C'est une nouvelle année, un nouveau départ.
On s'adresse, échange, des vœux. On prend aussi de bonnes résolutions pour ne plus se laisser aller. On se met à rêver d'autre chose. Comme s'il était possible de corriger le cours de nos vies.
Mais on sait bien qu'on se dépêchera d'oublier tout ça et que ça partira, dès demain, en fumée.
Parce que personne ne maîtrise son Destin et que nul ne sait vraiment ce qu'il souhaite et désire.
On dit, en effet, qu'on est des êtres de Désir. Pourquoi pas ? Mais si le Désir, c'est cet objet qui nous fait vivre, il faut bien reconnaître qu'on est absolument infichus de le décrire et de dire à quoi il correspond précisément pour nous.
On croit savoir, on a une idée de ce qu'il est, mais quand quelque chose nous arrive, ça ne correspond jamais entièrement, ça n'est jamais tout à fait ça. Il y a toujours un truc qui manque ou qui fait tâche.
Ce serait vraiment trop simple si le Désir pouvait s'incarner dans quelque chose ou quelqu'un de bien identifié: un homme, une femme, des sensations, voire un simple objet concret et précieux.
"Cet obscur objet du Désir", c'est le titre bien choisi d'un film du grand cinéaste Luis Bunuel.
On vit, en effet, dans un état de méconnaissance complète de l'objet du Désir mais ça ne nous décourage nullement. Ca nous incite, au contraire, à nous agiter, à nous démener sans cesse, dans l'espoir de donner, un jour, incarnation à cette pulsion qui nous anime.

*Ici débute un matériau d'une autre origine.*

-- pv_equiv track=rewrite | github.com/pypi-data/pypi-mirror-292 | packages/jpcli/jpcli-0.3.0.tar.gz/jpcli-0.3.0/jpcli/parsers/cpuinfo_parser.py | parse
-- ===== SOURCE A (Python) =====
-- def parse(command_output):
--     """
--     Parses the output of the 'cat /proc/cpuinfo' command into a list of dictionaries,
--     where each dictionary contains information about one processor core.
--
--     Args:
--     command_output (str): The string output from the 'cat /proc/cpuinfo' command.
--
--     Returns:
--     list: A list of dictionaries, each representing a CPU core's information.
--     """
--     processors = []
--     current_processor = {}
--     lines = command_output.splitlines()
--     for line in lines:
--         line = line.strip()  # Remove leading and trailing whitespace
--         if line:
--             key_value_pair = line.split(':', 1)  # Split only on the first colon
--             if len(key_value_pair) == 2:
--                 key, value = key_value_pair
--                 key = key.strip()
--                 value = value.strip()
--                 current_processor[key] = value
--         else:
--             # Handle new processor block (empty line)
--             if current_processor:
--                 processors.append(current_processor)
--                 current_processor = {}
--     if current_processor:
--         processors.append(current_processor)
--     return processors
-- ===== SOURCE B (Python) =====
-- def parse(command_output):
--     """Two-phase reimplementation: segment stripped lines into maximal runs of
--     non-empty lines, then parse each run into a dict and keep the non-empty ones."""
--     lines = [line.strip() for line in command_output.splitlines()]
--     groups = []
--     rest = lines
--     while rest:
--         if rest[0]:
--             k = 0
--             while k < len(rest) and rest[k]:
--                 k += 1
--             groups.append(rest[:k])
--             rest = rest[k:]
--         else:
--             rest = rest[1:]
--     records = []
--     for group in groups:
--         rec = {}
--         for line in group:
--             key, sep, value = line.partition(':')
--             if sep:
--                 rec[key.strip()] = value.strip()
--         if rec:
--             records.append(rec)
--     return records
-- ===== Notes on version B (the rewrite author's own statement) =====
-- stated objective: alternative
-- what changed: Replaces A's single stateful pass (a current-dict accumulator flushed at blank lines) by a two-phase structure: first segment the stripped lines into maximal runs of non-empty lines with a two-pointer scan, then parse each run into a dict via str.partition and keep the non-empty records.
import Mathlib
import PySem

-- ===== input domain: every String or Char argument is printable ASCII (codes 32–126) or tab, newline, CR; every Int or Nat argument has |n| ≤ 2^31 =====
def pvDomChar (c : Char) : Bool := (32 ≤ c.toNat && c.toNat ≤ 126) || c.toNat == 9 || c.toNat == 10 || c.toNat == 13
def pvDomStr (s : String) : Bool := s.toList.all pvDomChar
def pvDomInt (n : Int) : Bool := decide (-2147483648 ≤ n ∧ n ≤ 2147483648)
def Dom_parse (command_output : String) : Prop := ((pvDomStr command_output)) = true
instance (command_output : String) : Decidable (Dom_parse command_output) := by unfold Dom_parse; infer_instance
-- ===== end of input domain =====

-- B re-decomposes A's single stateful pass into segment-then-parse phases (same asymptotic cost; objective: alternative decomposition).

-- ===== PORT A =====
def parse (command_output : String) : List (List (String × String)) :=
  let lines := PySem.Str.splitlines command_output
  let st := lines.foldl
    (fun (st : List (List (String × String)) × PySem.Dict String String) line =>
      let line := PySem.Str.strip line
      if line ≠ "" then
        let kv := (PySem.Str.splitMax? line ":" 1).getD []
        if kv.length = 2 then
          (st.1, st.2.insert (PySem.Str.strip (kv.getD 0 "")) (PySem.Str.strip (kv.getD 1 "")))
        else st
      else
        if st.2.items ≠ [] then (st.1 ++ [st.2.items], (∅ : PySem.Dict String String)) else st)
    ([], (∅ : PySem.Dict String String))
  if st.2.items ≠ [] then st.1 ++ [st.2.items] else st.1

-- ===== PORT B =====
-- phase 1 of Source B: the while loop over `rest` collecting maximal runs of non-empty lines
def groupsOf : List String → List (List String)
  | [] => []
  | l :: ls =>
    if l ≠ "" then
      ((l :: ls).takeWhile (· ≠ "")) :: groupsOf ((l :: ls).dropWhile (· ≠ ""))
    else groupsOf ls
termination_by ls => ls.length
decreasing_by
  · simp only [List.dropWhile_cons]
    split
    · exact Nat.lt_succ_of_le (List.length_dropWhile_le _ _)
    · simp_all
  · exact Nat.lt_succ_self _

-- one line of a group: line.partition(':'), insert when the separator was found
def recLineInsert (d : PySem.Dict String String) (line : String) : PySem.Dict String String :=
  let cs := line.toList
  if cs.contains ':' then
    d.insert (String.ofList (PySem.Chars.strip (cs.takeWhile (· ≠ ':'))))
             (String.ofList (PySem.Chars.strip ((cs.dropWhile (· ≠ ':')).tail)))
  else d

def recordOf (g : List String) : PySem.Dict String String := g.foldl recLineInsert ∅

def parse_alt (command_output : String) : List (List (String × String)) :=
  let lines := (PySem.Str.splitlines command_output).map PySem.Str.strip
  ((((groupsOf lines).map recordOf).filter (fun d => !d.items.isEmpty)).map (·.items))

-- ===== PRECONDITION & SPEC =====
def Spec_parse (command_output : String) (out : List (List (String × String))) : Prop := out = parse_alt command_output
instance (command_output : String) (out : List (List (String × String))) : Decidable (Spec_parse command_output out) := by unfold Spec_parse; infer_instance

-- ===== CLAIM (what is proved, stated in full; the proofs are below) =====
def Claim_equal_parse : Prop := ∀ (command_output : String), Dom_parse command_output → Spec_parse command_output (parse command_output)

-- ===== LEMMAS AND PROOFS =====

-- A's loop body on an already-stripped line
def stepA (st : List (List (String × String)) × PySem.Dict String String) (l : String) :
    List (List (String × String)) × PySem.Dict String String :=
  if l ≠ "" then
    let kv := (PySem.Str.splitMax? l ":" 1).getD []
    if kv.length = 2 then
      (st.1, st.2.insert (PySem.Str.strip (kv.getD 0 "")) (PySem.Str.strip (kv.getD 1 "")))
    else st
  else
    if st.2.items ≠ [] then (st.1 ++ [st.2.items], (∅ : PySem.Dict String String)) else st

def finalizeA (st : List (List (String × String)) × PySem.Dict String String) :
    List (List (String × String)) :=
  if st.2.items ≠ [] then st.1 ++ [st.2.items] else st.1

-- records produced by the still-open dictionary `cur` followed by the remaining stripped lines
lemma items_empty : (∅ : PySem.Dict String String).items = [] := rfl

def tailRecs (cur : PySem.Dict String String) : List String → List (List (String × String))
  | [] => if cur.items ≠ [] then [cur.items] else []
  | l :: ls =>
    if l ≠ "" then tailRecs (recLineInsert cur l) ls
    else (if cur.items ≠ [] then [cur.items] else []) ++ tailRecs ∅ ls

lemma go_zero (l : List Char) (acc : List (List Char)) :
    PySem.Chars.splitOnMax.go [':'] 0 0 l [] acc = (l :: acc).reverse := by
  simp [PySem.Chars.splitOnMax.go]

lemma go_zero' (fuel : Nat) (l : List Char) (acc : List (List Char)) :
    PySem.Chars.splitOnMax.go [':'] fuel 0 l [] acc = (l :: acc).reverse := by
  cases fuel with
  | zero => exact go_zero l acc
  | succ n => cases l <;> simp [PySem.Chars.splitOnMax.go]

lemma go_one (fuel : Nat) (cs cur : List Char) (acc : List (List Char)) (h : cs.length < fuel) :
    PySem.Chars.splitOnMax.go [':'] fuel 1 cs cur acc =
      if ':' ∈ cs then
        ((cs.dropWhile (· ≠ ':')).tail :: (cur.reverse ++ cs.takeWhile (· ≠ ':')) :: acc).reverse
      else ((cur.reverse ++ cs) :: acc).reverse := by
  induction fuel generalizing cs cur acc with
  | zero => omega
  | succ n ih =>
    cases cs with
    | nil => simp [PySem.Chars.splitOnMax.go]
    | cons c rest =>
      by_cases hc : c = ':'
      · subst hc
        simp [PySem.Chars.splitOnMax.go, List.isPrefixOf, go_zero']
      · have : (List.isPrefixOf [':'] (c :: rest)) = false := by
          simp [List.isPrefixOf]; intro h'; exact absurd h'.symm hc
        simp only [PySem.Chars.splitOnMax.go, this]
        rw [ih rest (c :: cur) acc (by simpa using Nat.lt_of_succ_lt_succ h)]
        simp [hc]
        split <;> simp_all [Ne.symm hc]

lemma split1_colon (cs : List Char) :
    PySem.Chars.splitOnMax cs [':'] 1 =
      if ':' ∈ cs then [cs.takeWhile (· ≠ ':'), (cs.dropWhile (· ≠ ':')).tail] else [cs] := by
  unfold PySem.Chars.splitOnMax
  rw [if_neg (by omega)]
  have h1 : (1 : Int).toNat = 1 := rfl
  rw [h1, go_one (cs.length + 1) cs [] [] (Nat.lt_succ_self _)]
  split <;> rfl

lemma insert_eq (d : PySem.Dict String String) (l : String) :
    (if ((PySem.Str.splitMax? l ":" 1).getD []).length = 2 then
       d.insert (PySem.Str.strip (((PySem.Str.splitMax? l ":" 1).getD []).getD 0 ""))
                (PySem.Str.strip (((PySem.Str.splitMax? l ":" 1).getD []).getD 1 ""))
     else d) = recLineInsert d l := by
  have hcolon : (":" : String).toList = [':'] := rfl
  have hsplit : PySem.Str.splitMax? l ":" 1 =
      some (List.map String.ofList
        (if ':' ∈ l.toList then
          [l.toList.takeWhile (· ≠ ':'), (l.toList.dropWhile (· ≠ ':')).tail]
        else [l.toList])) := by
    simp [PySem.Str.splitMax?, PySem.Chars.splitMax?, hcolon, split1_colon]
  simp only [hsplit, Option.getD_some]
  by_cases hc : ':' ∈ l.toList
  · simp [hc, recLineInsert, PySem.Str.strip]
  · simp [hc, recLineInsert]

lemma fold_eq (ls : List String)
    (procs : List (List (String × String))) (cur : PySem.Dict String String) :
    finalizeA (ls.foldl stepA (procs, cur)) = procs ++ tailRecs cur ls := by
  induction ls generalizing procs cur with
  | nil =>
    simp only [List.foldl_nil, finalizeA, tailRecs]
    split <;> simp
  | cons l ls ih =>
    by_cases hl : l = ""
    · subst hl
      by_cases hcur : cur.items = []
      · have hstep : stepA (procs, cur) "" = (procs, cur) := by
          simp [stepA, hcur]
        have hcur' : cur = ∅ := PySem.Dict.ext hcur
        rw [List.foldl_cons, hstep, ih]
        simp [tailRecs, hcur', items_empty]
      · have hstep : stepA (procs, cur) "" = (procs ++ [cur.items], ∅) := by
          simp [stepA, hcur]
        rw [List.foldl_cons, hstep, ih]
        simp [tailRecs, hcur]
    · have hstep : stepA (procs, cur) l = (procs, recLineInsert cur l) := by
        simp only [stepA]
        rw [if_pos (show l ≠ "" from hl), ← insert_eq cur l]
        split <;> rfl
      rw [List.foldl_cons, hstep, ih]
      simp [tailRecs, hl]

lemma tailRecs_run (ls : List String) (cur : PySem.Dict String String) :
    tailRecs cur ls =
      (if ((ls.takeWhile (· ≠ "")).foldl recLineInsert cur).items ≠ [] then
        [((ls.takeWhile (· ≠ "")).foldl recLineInsert cur).items] else []) ++
        tailRecs ∅ (ls.dropWhile (· ≠ "")) := by
  induction ls generalizing cur with
  | nil => simp [tailRecs, items_empty]
  | cons l ls ih =>
    by_cases hl : l = ""
    · subst hl
      simp [tailRecs, items_empty]
    · simp only [tailRecs, if_pos hl, List.takeWhile_cons, List.dropWhile_cons]
      simp only [hl, decide_not]
      rw [ih]
      simp [hl]

lemma filter_head (d : PySem.Dict String String) (rest : List (PySem.Dict String String)) :
    (if d.items ≠ [] then [d.items] else []) ++
        (rest.filter (fun d => !d.items.isEmpty)).map (·.items) =
      ((d :: rest).filter (fun d => !d.items.isEmpty)).map (·.items) := by
  by_cases hd : d.items = [] <;> simp [List.filter_cons, hd]

lemma tailRecs_empty (ls : List String) :
    tailRecs ∅ ls = (((groupsOf ls).map recordOf).filter (fun d => !d.items.isEmpty)).map (·.items) := by
  induction ls using groupsOf.induct with
  | case1 => simp [tailRecs, groupsOf, items_empty]
  | case2 l ls hl ih =>
    rw [tailRecs_run, groupsOf, if_pos hl, ih, List.map_cons]
    rw [show recordOf ((l :: ls).takeWhile (· ≠ "")) =
        ((l :: ls).takeWhile (· ≠ "")).foldl recLineInsert ∅ from rfl]
    rw [filter_head]
  | case3 l ls hl ih =>
    rw [groupsOf]
    simp only [if_neg hl]
    have : l = "" := by by_contra h; exact hl h
    subst this
    simp [tailRecs, ih, items_empty]

-- ===== VERDICT (by name: the statement is the Claim_ definition above) =====
theorem parse_spec : Claim_equal_parse := by
  intro s _
  unfold Spec_parse
  have hA : parse s =
      finalizeA (((PySem.Str.splitlines s).map PySem.Str.strip).foldl stepA ([], ∅)) := by
    simp [parse, finalizeA, stepA, List.foldl_map]
  rw [hA, fold_eq, tailRecs_empty]
  simp [parse_alt]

Ca explique qu'on soit de perpétuels insatisfaits et qu'on vive dans une intranquillité permanente. On se sent toujours en état de manque, on est des alcooliques de la vie. Mais ce manque, c'est aussi un moteur qui nous entraîne à la poursuite des signes de notre Désir et essaie de les organiser dans des actions, des projets, des créations, une manière de vivre...
Et on arrive, finalement, à force de persévérance, à donner une forme à notre Désir, même si ça n'est qu'en partie et jamais exactement ça.
Mais c'est cette errance constructive qui fait aussi la beauté de notre condition.
Je terminerai en précisant que les deux meilleurs films que j'ai vus l'an dernier étaient, peut-être, "Morsures" de Romain de Saint-Blanquat et "Miséricorde" d'Alain Guiraudie.
Tout un programme. Des Morsures, on a besoin d'en prendre et d'en donner. La vie, ça n'est jamais cool. Quant à la Miséricorde, le mot est en voie de disparition mais c'est plus grand et plus fort que le Pardon.
A méditer pour cette nouvelle année. A défaut de Désirs forcément irréalisables, qu'elle soit, du moins, pour vous, exempte de chagrins.
Mes petites photos avec mon cadeau de Noël, un nouvel appareil que je commence à tester (à Paris puis en Normandie). Et je précise que si tout est sombre, c'est qu'il a fait un temps de cochon.
Je recommande:
- "Le Désir, l'objet qui nous fait vivre". Un petit bouquin issu de la contribution de plusieurs psychanalystes (Paul-Laurent Assoun, Gérard Bonnet, Denise Bouchet-Kervella, Marjolaine Hatzfeld, Monique Schneider). Ca n'est pas jargonnant et c'est stimulant.
- Grégoire Bouiller : "Le syndrome de l'orangerie". L'un des bouquins les plus singuliers de cet automne. Un gros pavé consacré aux fameux nymphéas de Claude Monet. 450 pages là-dessus et pourtant, ça tient, à peu près, la route (mais on peut aussi détester). Disons simplement que ce n'est pas nous qui regardons une œuvre d'Art mais c'est elle qui nous regarde. Au point de, presque, nous pétrifier. Parce qu'elle énonce quelque chose de la vérité de notre Désir en la quelle nous nous reconnaissons immédiatement. Et s'agissant des Nymphéas, ce Désir a trait à la Mort.